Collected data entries
★ ★ ★ ★ ★

lemma pvWalkA_suffix {tree : List (Int × List (List Int))} :
    ∀ (f : Nat) (c : Int), pvReach tree f c = true → ∀ v w, (v, w) ∈ pvWalkA tree f c →
      ∃ pre f', f' ≤ f ∧ pvReach tree f' v = true ∧
        pvWalkA tree f c = pre ++ pvWalkA tree f' v := by
  intro f
  induction f with
  | zero =>
    intro c h v w hm
    rw [pvReach.eq_def] at h
    by_cases hc : c = 1
    · subst hc
      rw [pvWalkA_one] at hm ⊢
      simp at hm
      obtain ⟨rfl, rfl⟩ := hm
      exact ⟨[], 0, le_refl _, by rw [pvReach.eq_def]; simp, by rw [pvWalkA_one]; simp⟩
    · simp [hc] at h
  | succ f ih =>
    intro c h v w hm
    by_cases hc : c = 1
    · subst hc
      rw [pvWalkA_one] at hm ⊢
      simp at hm
      obtain ⟨rfl, rfl⟩ := hm
      exact ⟨[], f + 1, le_refl _, by rw [pvReach.eq_def]; simp, by rw [pvWalkA_one]; simp⟩
    · obtain ⟨pw, hp, hr, hun⟩ := pvReach_step h hc
      rw [hun] at hm
      rcases List.mem_cons.1 hm with heq | hmem
      · have hv : v = c := congrArg Prod.fst heq
        subst hv
        exact ⟨[], f + 1, le_refl _, h, by simp⟩
      · obtain ⟨pre, f', hle, hr', hsp⟩ := ih pw.1 hr v w hmem
        exact ⟨(c, pw.2) :: pre, f', by omega, hr', by rw [hun, hsp]; rfl⟩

★ ★ ★ ★ ★

• YOUR TASK
Among the lines above, some may hold the string "with". State how many, giving the number alone.

• RESULT FOR THIS EXERCISE
2